1. The need for a Cloud Computing Security referee
2. It’s all in the Cloud:What Lala means to the future of Apple and iTunes
3. The next great Technology Supernova is coming
4. Something new

Still A lot of people are playing the cloud computing game because there is news broadcasting about it every day. Companies everywhere are asking about it because it’s rumored to perform the magical CapEx/OpEx swap and deliver potentially huge potential savings. The emerging players (big or small, new and old) are fighting for your attention like a pack of wild hungry dogs because they haven’t had a real meal since 2007 (the last of the big huge enterprise software/hardware sales deals). The problem in all the excitement however is that whenever one of the players gets to hold the mic for long enough they start telling you what the rules are. Even more worrisome is that they are just making it up as they go along in the hopes that they might be the ones to control the game.

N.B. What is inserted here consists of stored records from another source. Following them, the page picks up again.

-- pv_equiv track=rewrite | github.com/lightsweeper/lightsweeper | Colors.py | rgbToSegments
-- ===== SOURCE A (Python) =====
-- RED = 1
--
-- GREEN = 2
--
-- YELLOW = 3
--
-- BLUE = 4
--
-- MAGENTA = 5
--
-- CYAN = 6
--
-- WHITE = 7
--
-- SEGMENTMASK = [64,32,16,8,4,2,1]
--
-- def unpack(b):
-- # Unpacks an int's binary flags
--     while b:
--         o = b&(~b+1)
--         yield o
--         b ^= o
--
-- def rgbToSegments(rgb):
--     segments = [None] * 7
--     for r in unpack(rgb[0]):
--         segments[SEGMENTMASK.index(r)] = RED
--     for g in unpack(rgb[1]):
--         if segments[SEGMENTMASK.index(g)] is RED:
--             segments[SEGMENTMASK.index(g)] = YELLOW
--         else:
--             segments[SEGMENTMASK.index(g)] = GREEN
--     for b in unpack(rgb[2]):
--         if segments[SEGMENTMASK.index(b)] is YELLOW:
--             segments[SEGMENTMASK.index(b)] = WHITE
--         elif segments[SEGMENTMASK.index(b)] is GREEN:
--             segments[SEGMENTMASK.index(b)] = CYAN
--         elif segments[SEGMENTMASK.index(b)] is RED:
--             segments[SEGMENTMASK.index(b)] = MAGENTA
--         else:
--             segments[SEGMENTMASK.index(b)] = BLUE
--     return(segments)
-- ===== SOURCE B (Python) =====
-- SEGMENTMASK = [64, 32, 16, 8, 4, 2, 1]
-- RED = 1
-- GREEN = 2
-- BLUE = 4
--
-- def rgbToSegments(rgb):
--     # One pass over the 7 segment positions: each segment's color code is the
--     # sum of the channel codes whose bitmask has that segment's bit set
--     # (RED=1, GREEN=2, BLUE=4 compose to all codes 1..7); 0 means unlit (None).
--     r, g, b = rgb[0], rgb[1], rgb[2]
--     return [RED * bool(m & r) + GREEN * bool(m & g) + BLUE * bool(m & b) or None
--             for m in SEGMENTMASK]
-- ===== Notes on version B (the rewrite author's own statement) =====
-- stated objective: simpler
-- what changed: Replaces A's three sequential bit-unpacking passes (generator + SEGMENTMASK.index lookups + stateful color promotion) by one pass over the 7 segment positions that sums RED/GREEN/BLUE channel contributions per segment, since the codes 1/2/4 compose additively to all of 1..7.
import Mathlib
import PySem

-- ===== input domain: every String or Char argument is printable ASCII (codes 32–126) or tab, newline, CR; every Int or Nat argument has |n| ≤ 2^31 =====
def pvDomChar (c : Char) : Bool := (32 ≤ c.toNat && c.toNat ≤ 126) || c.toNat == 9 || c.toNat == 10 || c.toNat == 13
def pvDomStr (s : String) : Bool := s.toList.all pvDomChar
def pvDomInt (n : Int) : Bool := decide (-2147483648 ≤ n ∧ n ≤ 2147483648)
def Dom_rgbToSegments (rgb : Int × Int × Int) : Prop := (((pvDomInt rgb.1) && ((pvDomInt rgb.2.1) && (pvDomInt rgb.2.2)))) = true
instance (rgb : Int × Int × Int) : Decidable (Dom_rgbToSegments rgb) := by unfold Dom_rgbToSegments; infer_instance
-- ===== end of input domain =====

-- B replaces A's three bit-unpacking passes with one arithmetic pass over the 7
-- segment positions (simpler); return values agree on Pre_ (channels in 0..127).

-- ===== PORT A =====

def SEGMENTMASK : List Int := [64, 32, 16, 8, 4, 2, 1]

-- Python's `unpack` generator, collected into a list.  The fuel `b.natAbs + 1`
-- (supplied at the call site) exceeds the popcount of any b ≥ 0, so it never
-- runs out on inputs where the Python loop terminates; for b < 0 the Python
-- generator never terminates (outside Pre_).
def unpackF : Nat → Int → List Int
  | 0, _ => []
  | fuel + 1, b =>
      if b ≠ 0 then
        let o := PySem.Int.band b (Int.not b + 1)
        o :: unpackF fuel (PySem.Int.bxor b o)
      else []

def unpack (b : Int) : List Int := unpackF (b.natAbs + 1) b

-- segments[SEGMENTMASK.index(v)] = upd(segments[SEGMENTMASK.index(v)]).
-- When `index?` is none Python raises ValueError (outside Pre_); we return the
-- state unchanged there.
def aStep (upd : Option Int → Option Int) (s : List (Option Int)) (v : Int) :
    List (Option Int) :=
  match PySem.List.index? SEGMENTMASK v with
  | some i => s.set i (upd (s.getD i none))
  | none => s

def rgbToSegments (rgb : Int × Int × Int) : List (Option Int) :=
  let segments := List.replicate 7 (none : Option Int)
  let segments := (unpack rgb.1).foldl
      (aStep (fun _ => some 1)) segments                       -- RED
  let segments := (unpack rgb.2.1).foldl
      (aStep (fun v => if v = some 1 then some 3 else some 2)) segments
  (unpack rgb.2.2).foldl
      (aStep (fun v =>
        if v = some 3 then some 7
        else if v = some 2 then some 6
        else if v = some 1 then some 5
        else some 4)) segments

-- ===== PORT B =====
def rgbToSegments_alt (rgb : Int × Int × Int) : List (Option Int) :=
  SEGMENTMASK.map (fun m =>
    let code : Int :=
      1 * (if PySem.Int.band m rgb.1 ≠ 0 then 1 else 0)
      + 2 * (if PySem.Int.band m rgb.2.1 ≠ 0 then 1 else 0)
      + 4 * (if PySem.Int.band m rgb.2.2 ≠ 0 then 1 else 0)
    if code = 0 then none else some code)

-- ===== PRECONDITION & SPEC =====
-- Pre_ excludes exactly the inputs on which Python A does not return: a channel
-- value > 127 makes SEGMENTMASK.index raise ValueError, and a negative channel
-- makes the `unpack` while-loop run forever.
def Pre_rgbToSegments (rgb : Int × Int × Int) : Prop :=
  0 ≤ rgb.1 ∧ rgb.1 ≤ 127 ∧ 0 ≤ rgb.2.1 ∧ rgb.2.1 ≤ 127 ∧ 0 ≤ rgb.2.2 ∧ rgb.2.2 ≤ 127
instance (rgb : Int × Int × Int) : Decidable (Pre_rgbToSegments rgb) := by
  unfold Pre_rgbToSegments; infer_instance

def pvWitness_rgbToSegments : (Int × Int × Int) := (65, 3, 7)

def Spec_rgbToSegments (rgb : Int × Int × Int) (out : List (Option Int)) : Prop := out = rgbToSegments_alt rgb
instance (rgb : Int × Int × Int) (out : List (Option Int)) : Decidable (Spec_rgbToSegments rgb out) := by unfold Spec_rgbToSegments; infer_instance

-- ===== CLAIM (what is proved, stated in full; the proofs are below) =====
def Claim_equal_rgbToSegments : Prop := ∀ (rgb : Int × Int × Int), Dom_rgbToSegments rgb → Pre_rgbToSegments rgb → Spec_rgbToSegments rgb (rgbToSegments rgb)

-- ===== LEMMAS AND PROOFS =====

-- `unpack` on 0 ≤ b < 128 yields exactly the set bits, lowest first.
theorem unpack_char : ∀ n : Nat, n < 128 →
    unpack (n : Int) =
      [1, 2, 4, 8, 16, 32, 64].filter (fun o => PySem.Int.band (n : Int) o != 0) := by
  decide

-- Folding one of A's update passes over the set bits of a mask list equals a
-- pointwise conditional update (stated with the 7 segment cells explicit).
theorem fold_step (upd : Option Int → Option Int) (p : Int → Bool)
    (a0 a1 a2 a3 a4 a5 a6 : Option Int) :
    List.foldl (aStep upd) [a0, a1, a2, a3, a4, a5, a6]
        ([1, 2, 4, 8, 16, 32, 64].filter p) =
      [if p 64 then upd a0 else a0, if p 32 then upd a1 else a1,
       if p 16 then upd a2 else a2, if p 8 then upd a3 else a3,
       if p 4 then upd a4 else a4, if p 2 then upd a5 else a5,
       if p 1 then upd a6 else a6] := by
  cases h1 : p 1 <;> cases h2 : p 2 <;> cases h4 : p 4 <;> cases h8 : p 8 <;>
    cases h16 : p 16 <;> cases h32 : p 32 <;> cases h64 : p 64 <;>
    simp [List.filter, h1, h2, h4, h8, h16, h32, h64, aStep, SEGMENTMASK,
      PySem.List.index?] <;> rfl

-- A's three stacked cell updates equal B's additive cell formula (8 cases).
theorem cell (rb gb bb : Bool) :
    (let v1 := if rb then some (1 : Int) else none
     let v2 := if gb then (if v1 = some 1 then some 3 else some 2) else v1
     if bb then
       (if v2 = some 3 then some 7
        else if v2 = some 2 then some 6
        else if v2 = some 1 then some 5
        else some 4)
     else v2) =
    (let code : Int := 1 * (if rb then 1 else 0) + 2 * (if gb then 1 else 0)
        + 4 * (if bb then 1 else 0)
     if code = 0 then none else some code) := by
  cases rb <;> cases gb <;> cases bb <;> rfl

theorem main_eq (r g b : Int) (hr0 : 0 ≤ r) (hr1 : r ≤ 127) (hg0 : 0 ≤ g)
    (hg1 : g ≤ 127) (hb0 : 0 ≤ b) (hb1 : b ≤ 127) :
    rgbToSegments (r, g, b) = rgbToSegments_alt (r, g, b) := by
  obtain ⟨nr, rfl⟩ : ∃ n : Nat, r = (n : Int) := ⟨r.toNat, (Int.toNat_of_nonneg hr0).symm⟩
  obtain ⟨ng, rfl⟩ : ∃ n : Nat, g = (n : Int) := ⟨g.toNat, (Int.toNat_of_nonneg hg0).symm⟩
  obtain ⟨nb, rfl⟩ : ∃ n : Nat, b = (n : Int) := ⟨b.toNat, (Int.toNat_of_nonneg hb0).symm⟩
  have hnr : nr < 128 := by exact_mod_cast Int.lt_add_one_of_le hr1
  have hng : ng < 128 := by exact_mod_cast Int.lt_add_one_of_le hg1
  have hnb : nb < 128 := by exact_mod_cast Int.lt_add_one_of_le hb1
  show rgbToSegments ((nr : Int), (ng : Int), (nb : Int)) = _
  rw [rgbToSegments]
  simp only [unpack_char _ hnr, unpack_char _ hng, unpack_char _ hnb]
  have h0 : List.replicate 7 (none : Option Int) =
      [none, none, none, none, none, none, none] := rfl
  rw [h0, fold_step, fold_step, fold_step]
  rw [rgbToSegments_alt]
  simp only [SEGMENTMASK, List.map_cons, List.map_nil]
  have key : ∀ m : Int,
      (let v1 := if (PySem.Int.band (nr : Int) m != 0) then some (1 : Int) else none
       let v2 := if (PySem.Int.band (ng : Int) m != 0) then (if v1 = some 1 then some 3 else some 2) else v1
       if (PySem.Int.band (nb : Int) m != 0) then
         (if v2 = some 3 then some 7
          else if v2 = some 2 then some 6
          else if v2 = some 1 then some 5
          else some 4)
       else v2) =
      (let code : Int := 1 * (if PySem.Int.band m (nr : Int) ≠ 0 then 1 else 0)
          + 2 * (if PySem.Int.band m (ng : Int) ≠ 0 then 1 else 0)
          + 4 * (if PySem.Int.band m (nb : Int) ≠ 0 then 1 else 0)
       if code = 0 then none else some code) := by
    intro m
    have e1 : (PySem.Int.band m (nr : Int) ≠ 0) = (PySem.Int.band (nr : Int) m ≠ 0) := by rw [PySem.Int.band_comm]
    have e2 : (PySem.Int.band m (ng : Int) ≠ 0) = (PySem.Int.band (ng : Int) m ≠ 0) := by rw [PySem.Int.band_comm]
    have e3 : (PySem.Int.band m (nb : Int) ≠ 0) = (PySem.Int.band (nb : Int) m ≠ 0) := by rw [PySem.Int.band_comm]
    simp only [e1, e2, e3, bne_iff_ne]
    simpa using cell (decide (PySem.Int.band (nr : Int) m ≠ 0)) (decide (PySem.Int.band (ng : Int) m ≠ 0))
      (decide (PySem.Int.band (nb : Int) m ≠ 0))
  simp only [← key]

-- ===== VERDICT (by name: the statement is the Claim_ definition above) =====
theorem rgbToSegments_spec : Claim_equal_rgbToSegments := by
  intro ⟨r, g, b⟩ _ ⟨hr0, hr1, hg0, hg1, hb0, hb1⟩
  exact main_eq r g b hr0 hr1 hg0 hg1 hb0 hb1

Nowhere is this disruption more evident than as it relates to understanding the security risks of cloud computing. Almost overnight the entire security industry downloaded the latest cloud clip art and re-branded themselves to ride this new wave, but the truth is that cloud computing is a disruptive force in the industry and some of us just aren’t going to survive in the new world. Many are going to be left behind as the traditional information security and risk companies struggle to find their footing. The problem is that there are already a  lot of cloud computing security and risk issues emerging that are not getting addressed and these risks I believe threaten to disrupt the promising future of cloud computing.

In traditional IT you have your security, audit or risk management teams that know how to deal with IT security risks, but when you move to the cloud who takes over this role? Many providers would now say them, yet their terms of service won’t back up this claim. Your companies security concerns have not decreased (likely they increased) and your existing teams can’t simply be re-purposed to the cloud as is. Their policies and procedures have been designed for working with IT assets they own and control but when you give much of that up to the cloud how does  your company address it’s risks?

With that in mind think about the following emerging issues:

• Lack of a common definition of cloud computing has emerged (I support the NIST definition which is being supported by the CSA as well)
• A lot of the information on cloud computing is ad-hoc in a sea of hyperbole and advertising
• It’s impossible to search for cloud computing providers according to a set of business criteria like “My data must remain in the USA, the service must be SAS 70 compliant, and be audited by an external security firm every quarter”
• Nobody except you cares where your data might be in the cloud and your only assurance is your terms of service
• Growing concerns over the “audit-ability” of cloud computing providers and the “just trust us” mentality
• The lack of repeatable transparency between cloud providers and consumers
• Cloud computing providers suffering to keep up with their customers security information requests (a few examples)
• Well meaning attempts to create standards for the exchange of security and risk information (e.g. A6 from Ben @ironfog) in the hopes that there will be an exchange of information
• A very large and growing body of security concerns with cloud computing (e.g. work from the Cloud Security Alliance or the  Jericho Forum) yet no industry solutions emerging to address them

That’s a big and scary list with some very real issues on it and traditional  IT security industry is not going to address these issues anytime soon for two reasons. 1) Because there is no “CloudScanner” or “CloudFirewall”  they can create to solve this problem or sell through their existing sales channels and 2) They are going to be distracted for the next 2 years as they busy themselves moving all of their desktop software into the cloud.

I think it’s going to take a new category emerging in the security industry that is specifically focused on security for the Cloud. A trusted intermediary that will strive to keep everyone honest. Specifically a cloud computing security referee that can be trusted to keep and eye on the the providers, track their security and compliance status over time and help coordinate security transparency between cloud computing customers and providers.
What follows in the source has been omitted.